Dan has always said that having myeloma was like the 80s Atari game of “Pitfall,” where an archae­olo­gist crawls down ladders, runs along swamps, and jumps over water hazards to reach the prize.

In the game as with his myeloma, there is almost always something lurking around the corner. Lately, the safe place seems only temporary. After every success, there’s another alligator, swamp, or trap to stumble over. The difference is that "Pitfall" offers three lives for every play, and I find myself wondering how many close calls we have left.

The truth of it all is that no matter how vigilant I am, I have no control over this disease. I watch that Daniel takes his medication. I make sure that we are on top of his labs before every appoint­ment, and I call his care team at the first sign of a problem. But we couldn’t have anticipated this latest devel­op­ment. It wasn’t even on my radar.

He’s had the symp­toms for months now: shortness of breath, dizzi­ness upon standing, coughing, tightness in the chest. But there was always a reasonable explanation for them. His hemoglobin and white blood cell count have been low, he’s been anemic and fatigued, he has had seasonal sinus issues, etc.

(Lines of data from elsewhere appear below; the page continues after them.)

-- pv_equiv track=rewrite | github.com/vision-dev1/BrowserSpy | utils/suspicious.py | flag_suspicious_url
-- ===== SOURCE A (Python) =====
-- def flag_suspicious_url(url: str) -> bool:
--     """
--     Check whether a URL contains patterns commonly associated with phishing or malware.
--
--     Args:
--         url: URL string to evaluate.
--
--     Returns:
--         True if the URL looks suspicious.
--     """
--     lowered = url.lower()
--     suspicious_patterns = [
--         "login-secure",
--         "account-verify",
--         "verify-account",
--         "update-billing",
--         "confirm-identity",
--         ".ru/",
--         ".cn/",
--         "bit.ly",
--         "tinyurl",
--         "goo.gl",
--         "ow.ly",
--         "t.co",
--         "phish",
--         "malware",
--         "ransomware",
--     ]
--     return any(p in lowered for p in suspicious_patterns)
-- ===== SOURCE B (Python) =====
-- _PATTERNS = (
--     "login-secure",
--     "account-verify",
--     "verify-account",
--     "update-billing",
--     "confirm-identity",
--     ".ru/",
--     ".cn/",
--     "bit.ly",
--     "tinyurl",
--     "goo.gl",
--     "ow.ly",
--     "t.co",
--     "phish",
--     "malware",
--     "ransomware",
-- )
--
--
-- def flag_suspicious_url(url: str) -> bool:
--     """Single left-to-right scan: at each position, test whether any
--     suspicious pattern starts there."""
--     lowered = url.lower()
--     for i in range(len(lowered)):
--         for p in _PATTERNS:
--             if lowered.startswith(p, i):
--                 return True
--     return False
-- ===== Notes on version B (the rewrite author's own statement) =====
-- stated objective: alternative
-- what changed: B replaces A's pattern-outer loop of k independent full substring searches by a single position-outer left-to-right scan that tests at each index whether any pattern starts there, returning early on the first hit.
import Mathlib
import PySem

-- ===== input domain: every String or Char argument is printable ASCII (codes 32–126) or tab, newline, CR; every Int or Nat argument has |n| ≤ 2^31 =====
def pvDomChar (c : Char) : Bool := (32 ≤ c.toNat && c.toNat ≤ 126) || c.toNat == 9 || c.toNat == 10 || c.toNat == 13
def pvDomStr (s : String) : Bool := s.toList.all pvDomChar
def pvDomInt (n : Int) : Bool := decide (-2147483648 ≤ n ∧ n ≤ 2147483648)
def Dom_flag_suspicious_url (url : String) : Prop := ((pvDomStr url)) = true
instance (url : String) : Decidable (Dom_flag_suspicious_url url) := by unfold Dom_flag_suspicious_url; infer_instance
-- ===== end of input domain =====

-- B changes the traversal: one left-to-right scan over positions testing every pattern there,
-- instead of A's k independent full substring searches; same result, no speed claim.

-- ===== PORT A =====
def flag_suspicious_url (url : String) : Bool :=
  let lowered := PySem.Str.lower url
  let suspicious_patterns : List String :=
    ["login-secure", "account-verify", "verify-account", "update-billing",
     "confirm-identity", ".ru/", ".cn/", "bit.ly", "tinyurl", "goo.gl",
     "ow.ly", "t.co", "phish", "malware", "ransomware"]
  suspicious_patterns.any (fun p => PySem.Str.isIn p lowered)

-- ===== PORT B =====
def pvPatterns : List String :=
  ["login-secure", "account-verify", "verify-account", "update-billing",
   "confirm-identity", ".ru/", ".cn/", "bit.ly", "tinyurl", "goo.gl",
   "ow.ly", "t.co", "phish", "malware", "ransomware"]

def flag_suspicious_url_alt (url : String) : Bool :=
  let lowered := PySem.Str.lower url
  -- Python's lowered.startswith(p, i) for 0 ≤ i is exactly: p is a prefix of the chars from i on
  (List.range lowered.toList.length).any (fun i =>
    pvPatterns.any (fun p => PySem.Chars.startswith (lowered.toList.drop i) p.toList))

-- ===== PRECONDITION & SPEC =====
def Spec_flag_suspicious_url (url : String) (out : Bool) : Prop := out = flag_suspicious_url_alt url
instance (url : String) (out : Bool) : Decidable (Spec_flag_suspicious_url url out) := by unfold Spec_flag_suspicious_url; infer_instance

-- ===== CLAIM (what is proved, stated in full; the proofs are below) =====
def Claim_equal_flag_suspicious_url : Prop := ∀ (url : String), Dom_flag_suspicious_url url → Spec_flag_suspicious_url url (flag_suspicious_url url)

-- ===== LEMMAS AND PROOFS =====

-- a nonempty pattern is an infix iff it is a prefix of some proper drop
theorem pv_infix_iff_prefix_drop_lt {p cs : List Char} (hp : p ≠ []) :
    p <:+: cs ↔ ∃ i < cs.length, p <+: cs.drop i := by
  constructor
  · intro h
    rw [← PySem.Chars.isIn_iff_infix, ← PySem.Chars.exists_prefix_drop_iff_isIn] at h
    obtain ⟨j, hj⟩ := h
    by_cases hjl : j < cs.length
    · exact ⟨j, hjl, hj⟩
    · exfalso
      rw [List.drop_eq_nil_of_le (le_of_not_gt hjl), List.prefix_nil] at hj
      exact hp hj
  · rintro ⟨i, _, hpre⟩
    exact hpre.isInfix.trans (List.drop_suffix i cs).isInfix

theorem pv_pattern_ne_nil {p : String} (h : p ∈ pvPatterns) : p.toList ≠ [] := by
  simp only [pvPatterns, List.mem_cons, List.not_mem_nil, or_false] at h
  rcases h with rfl|rfl|rfl|rfl|rfl|rfl|rfl|rfl|rfl|rfl|rfl|rfl|rfl|rfl|rfl <;> decide

-- ===== VERDICT (by name: the statement is the Claim_ definition above) =====
theorem flag_suspicious_url_spec : Claim_equal_flag_suspicious_url := by
  intro url _
  unfold Spec_flag_suspicious_url flag_suspicious_url flag_suspicious_url_alt
  rw [Bool.eq_iff_iff]
  simp only [List.any_eq_true, PySem.Str.isIn_eq, PySem.Chars.isIn_iff_infix,
    PySem.Chars.startswith_iff, List.mem_range]
  constructor
  · rintro ⟨p, hp, hinf⟩
    obtain ⟨i, hi, hpre⟩ := (pv_infix_iff_prefix_drop_lt (pv_pattern_ne_nil hp)).mp hinf
    exact ⟨i, hi, p, hp, hpre⟩
  · rintro ⟨i, hi, p, hp, hpre⟩
    exact ⟨p, hp, (pv_infix_iff_prefix_drop_lt (pv_pattern_ne_nil hp)).mpr ⟨i, hi, hpre⟩⟩
-- pv_equiv track=rewrite | github.com/JDaniloC/Individual-DiffAlgorithm | patience.py | devolveUnicos
-- ===== SOURCE A (Python) =====
-- def removeDuplicadas(lista):
--     # lista = [x for x in primeiro if lista.count(x) == 1]
--     lista = lista[:]
--     indices = [x for x in range(len(lista))]
--
--     i = 0
--     while i < len(lista):
--         if lista[i] in lista[i + 1:]:
--             j = i + 1
--             while j < len(lista):
--                 if lista[j] == lista[i]:
--                     lista.pop(j)
--                     indices.pop(j)
--                     j -= 1
--                 j += 1
--             lista.pop(i)
--             indices.pop(i)
--             i -= 1
--         i += 1
--     return lista, indices
--
-- def devolveUnicos(primeiro, segundo):
--     primeiro, indicesA = removeDuplicadas(primeiro)
--     segundo, indicesB = removeDuplicadas(segundo)
--
--     if len(primeiro) > 0 and len(segundo) > 0:
--
--         # Verifica se os elementos de A estão em B e reorganiza os índices
--         i = 0
--         while i < len(primeiro):
--             j = i
--             verificador = False
--             while j < len(segundo):
--                 if primeiro[i] == segundo[j]:
--                     verificador = True
--                     segundo[i], segundo[j] = segundo[j], segundo[i]
--                     indicesB[i], indicesB[j] = indicesB[j], indicesB[i]
--                     break
--                 j += 1
--             if not verificador:
--                 primeiro.pop(i)
--                 i -= 1
--             i += 1
--
--         if i < len(segundo) - 1:
--             segundo = segundo[:i]
--             indicesB = indicesB[:i]
--
--         if len(primeiro) > 1:
--             return indicesA, indicesB
--     return None
-- ===== SOURCE B (Python) =====
-- from collections import Counter
--
-- def devolveUnicos(primeiro, segundo):
--     c1 = Counter(primeiro)
--     c2 = Counter(segundo)
--     ia = [i for i, x in enumerate(primeiro) if c1[x] == 1]
--     pos2 = {x: i for i, x in enumerate(segundo) if c2[x] == 1}
--     ib = [pos2[primeiro[i]] for i in ia if c2[primeiro[i]] == 1]
--     if len(ib) > 1:
--         return ia, ib
--     return None
-- ===== Notes on version B (the rewrite author's own statement) =====
-- stated objective: faster
-- what changed: Replaces the quadratic pop-and-swap machinery (O(n^2) duplicate removal by repeated list.pop, then an O(k*m) swap-based alignment loop) with one pass of Counters and a value-to-position dict, building the unique-index lists and the aligned index list directly by comprehensions.
-- intended difference: When the number k of common unique elements satisfies k>=2 and k equals len(unique(segundo))-1, A's off-by-one guard 'if i < len(segundo)-1' skips the truncation and A returns an indicesB list with a dangling extra index of the one unmatched element of segundo, while B returns exactly the k aligned indices, which is the intended result (A itself truncates to k in every other case). — e.g. on devolveUnicos([1, 2], [1, 2, 3]): A returns some ([0, 1], [0, 1, 2]), B returns some ([0, 1], [0, 1])
import Mathlib
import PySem
-- pv_equiv track=rewrite | github.com/gavinmagnus69/IGI_sem4 | lab3/lr3/Task5.py | sum_last_positive
-- ===== SOURCE A (Python) =====
-- def sum_last_positive(nums: list) -> int:
--     '''
--           Function that sums elements of the list from first to last positive
--           :parameter
--             nums: list
--           :return
--             ans: int
--     '''
--
--     #1 0 -5 -3 2 -1 -3
--     ans = 0
--     tmp_sum = 0
--     for i in nums:
--         tmp_sum += i
--         if i > 0:
--             ans += tmp_sum
--             tmp_sum = 0
--     return ans
-- ===== SOURCE B (Python) =====
-- def sum_last_positive(nums: list) -> int:
--     # Locate the last positive element, then sum the prefix through it.
--     last = -1
--     for i, x in enumerate(nums):
--         if x > 0:
--             last = i
--     return sum(nums[:last + 1])
-- ===== Notes on version B (the rewrite author's own statement) =====
-- stated objective: simpler
-- what changed: Replaces A's flush-on-positive double accumulator (ans/tmp_sum) with a locate-then-sum structure: one pass records the index of the last positive element, then the prefix up to it is summed.
import Mathlib
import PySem

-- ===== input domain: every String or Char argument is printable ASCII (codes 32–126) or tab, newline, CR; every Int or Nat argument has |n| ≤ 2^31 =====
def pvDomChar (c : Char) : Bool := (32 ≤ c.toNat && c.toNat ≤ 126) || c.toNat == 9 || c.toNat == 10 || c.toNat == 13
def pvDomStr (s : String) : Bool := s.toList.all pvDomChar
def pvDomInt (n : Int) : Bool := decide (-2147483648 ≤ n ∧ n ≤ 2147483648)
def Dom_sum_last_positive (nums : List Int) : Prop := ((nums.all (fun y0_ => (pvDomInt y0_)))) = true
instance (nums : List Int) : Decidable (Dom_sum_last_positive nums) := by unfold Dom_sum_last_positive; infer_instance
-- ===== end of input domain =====

-- B replaces A's flush-on-positive accumulator pair with locate-last-positive-then-sum-prefix (simpler decomposition, same cost).

-- ===== PORT A =====
-- the for-loop over nums with state (ans, tmp_sum)
def sumLastPositiveLoop (l : List Int) (ans tmpSum : Int) : Int :=
  match l with
  | [] => ans
  | i :: rest =>
      let tmpSum' := tmpSum + i
      if i > 0 then sumLastPositiveLoop rest (ans + tmpSum') 0
      else sumLastPositiveLoop rest ans tmpSum'

def sum_last_positive (nums : List Int) : Int :=
  sumLastPositiveLoop nums 0 0

-- ===== PORT B =====
def sum_last_positive_alt (nums : List Int) : Int :=
  let last : Int :=
    (PySem.List.enumerate nums 0).foldl (fun last p => if p.2 > 0 then p.1 else last) (-1)
  (PySem.List.slice nums none (some (last + 1))).sum

-- ===== PRECONDITION & SPEC =====
def Spec_sum_last_positive (nums : List Int) (out : Int) : Prop := out = sum_last_positive_alt nums
instance (nums : List Int) (out : Int) : Decidable (Spec_sum_last_positive nums out) := by unfold Spec_sum_last_positive; infer_instance

-- ===== CLAIM (what is proved, stated in full; the proofs are below) =====
def Claim_equal_sum_last_positive : Prop := ∀ (nums : List Int), Dom_sum_last_positive nums → Spec_sum_last_positive nums (sum_last_positive nums)

-- ===== LEMMAS AND PROOFS =====

-- index of the last positive element (recursive characterization used by both sides)
def lastPosIdx (l : List Int) : Option Nat :=
  match l with
  | [] => none
  | x :: xs =>
      match lastPosIdx xs with
      | some j => some (j + 1)
      | none => if x > 0 then some 0 else none

-- A's loop computes ans plus (tmp_sum + prefix-through-last-positive) when a positive exists
theorem sumLastPositiveLoop_eq (l : List Int) : ∀ (ans tmp : Int),
    sumLastPositiveLoop l ans tmp =
      ans + (match lastPosIdx l with
             | none => 0
             | some j => tmp + (l.take (j + 1)).sum) := by
  induction l with
  | nil => intro ans tmp; simp [sumLastPositiveLoop, lastPosIdx]
  | cons x xs ih =>
      intro ans tmp
      simp only [sumLastPositiveLoop, lastPosIdx]
      by_cases hx : x > 0
      · simp only [hx, if_pos]
        rw [ih]
        cases h : lastPosIdx xs with
        | none => simp [List.take]
        | some j => simp [List.take]; ring
      · simp only [hx, if_false]
        rw [ih]
        cases h : lastPosIdx xs with
        | none => simp
        | some j => simp [List.take]; ring

-- B's fold over enumerate computes the last positive index (offset by the start)
theorem foldl_enumerate_last (l : List Int) : ∀ (s a : Int),
    (PySem.List.enumerate l s).foldl (fun last p => if p.2 > 0 then p.1 else last) a =
      match lastPosIdx l with
      | none => a
      | some j => s + (j : Int) := by
  induction l with
  | nil => intro s a; simp [PySem.List.enumerate_nil, lastPosIdx]
  | cons x xs ih =>
      intro s a
      rw [PySem.List.enumerate_cons]
      simp only [List.foldl_cons, lastPosIdx]
      by_cases hx : x > 0
      · simp only [hx, if_pos]
        rw [ih (s + 1) s]
        cases h : lastPosIdx xs with
        | none => simp
        | some j => push_cast; ring
      · simp only [hx, if_false]
        rw [ih (s + 1) a]
        cases h : lastPosIdx xs with
        | none => simp
        | some j => push_cast; ring

-- ===== VERDICT (by name: the statement is the Claim_ definition above) =====
theorem sum_last_positive_spec : Claim_equal_sum_last_positive := by
  intro nums _
  unfold Spec_sum_last_positive sum_last_positive sum_last_positive_alt
  rw [sumLastPositiveLoop_eq, foldl_enumerate_last nums 0 (-1)]
  cases h : lastPosIdx nums with
  | none =>
      have h0 : ((-1 : Int) + 1) = ((0 : Nat) : Int) := by norm_num
      simp only [h0, PySem.List.slice_to_natCast]
      simp
  | some j =>
      have h0 : ((0 : Int) + (j : Int) + 1) = (((j + 1 : Nat)) : Int) := by push_cast; ring
      simp only [h0, PySem.List.slice_to_natCast]
      simp
-- pv_equiv track=rewrite | github.com/maxingan2412/Signal | utils/ranklist_vehicle.py | find_label_indices
-- ===== SOURCE A (Python) =====
-- def find_label_indices(label_list, target_labels, max_indices_per_label=1):
--     indices = []
--     counts = {label: 0 for label in target_labels}
--     for index, label in enumerate(label_list):
--         if label in target_labels and counts[label] < max_indices_per_label:
--             indices.append(index)
--             counts[label] += 1
--     sorted_indices = sorted(indices, key=lambda index: (label_list[index], index))
--     return sorted_indices
-- ===== SOURCE B (Python) =====
-- def find_label_indices(label_list, target_labels, max_indices_per_label=1):
--     if max_indices_per_label <= 0:
--         return []
--     positions = {}
--     for index, label in enumerate(label_list):
--         positions.setdefault(label, []).append(index)
--     result = []
--     for label in sorted(set(target_labels)):
--         result.extend(positions.get(label, [])[:max_indices_per_label])
--     return result
-- ===== Notes on version B (the rewrite author's own statement) =====
-- stated objective: faster
-- what changed: Instead of a stateful scan with per-label counters (with an O(t) 'label in target_labels' list test per element) followed by a sort of the hit indices by (label, index), B builds a dict mapping every label to its ascending index list in one pass and then concatenates, for each distinct target label in sorted order, the first max_indices_per_label indices of its group, so the (label, index) order arises by construction without sorting indices.
import Mathlib
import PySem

I can’t express my thankfulness enough that Daniel’s myeloma specialist sent us to the emergency center today. When we called her with our concerns, she listened intently. She asked him to record his pulse and blood pressure after walking from the bedroom to the living room, and the results made it im­medi­ately clear to her that he might have a pul­mo­nary embolism. Untreated, Dan might’ve died in his sleep. There’s no way that we could’ve known that he had blood clots all through both his lungs. It was such a shock.

I tear my gaze away from the window and look at Dan sleeping on the gurney beside me. I know that this ruminating isn’t prod­uctive, so I try to focus on what lies ahead tomorrow.

Daniel has just com­pleted week one of cycle four of Kyprolis (car­filz­o­mib), Revlimid (lena­lido­mide), and dexa­meth­a­sone (Decadron). His specialist has determined that the Revlimid is likely the source of the blood clots, so they will be removing it from his induction regi­men.  Daniel will be getting Lovenox injections twice daily (administered by me) as anti-coagulant ther­apy. The blood thinners should dissolve the pul­mo­nary emboli in time along with any blood clots that he has in his extremities. They are temporarily suspending treat­ment to give Dan’s body a chance to rest and let the Lovenox get started.

In a week’s time, they will restart cycle four from the beginning, but this time it will only be the Kyprolis and the dexa­meth­a­sone. After that, he begins a battery of tests, including another bone marrow aspiration in preparation for his stem cell collection and trans­plant beginning August 13^th. August is going to be one tough month.

There’s still the issue of response to induction ther­apy to con­sider as well. Thus far, Daniel has achieved the partial response his specialist targets for the stem cell trans­plant, but we are hoping for a deeper response by the end of this cycle.

In my column last month ^[1], I discussed how we might add another drug to his induction cocktail, but in our case, it didn’t look like adding another drug would get us to a com­plete response, and it didn’t make sense to burn through another line of ther­apy if it wouldn’t likely yield the results we needed. Therefore, we decided to con­tinue with the current treat­ment. Unfortunately, the Revlimid is going away now, so I don’t know if it’s realistic to ex­pec­t a very good partial response from the Kyprolis-dexamethasone com­bi­na­tion.

As I ponder these things, I want to be encouraging. I think of what he needs. I think of all the myeloma community who might need a cheerful word; but I am weary and the words won’t come. Dawn is near, and I need to muster my “game face.” But until the sun rises, I sit alone con­sidering the pitfalls that await.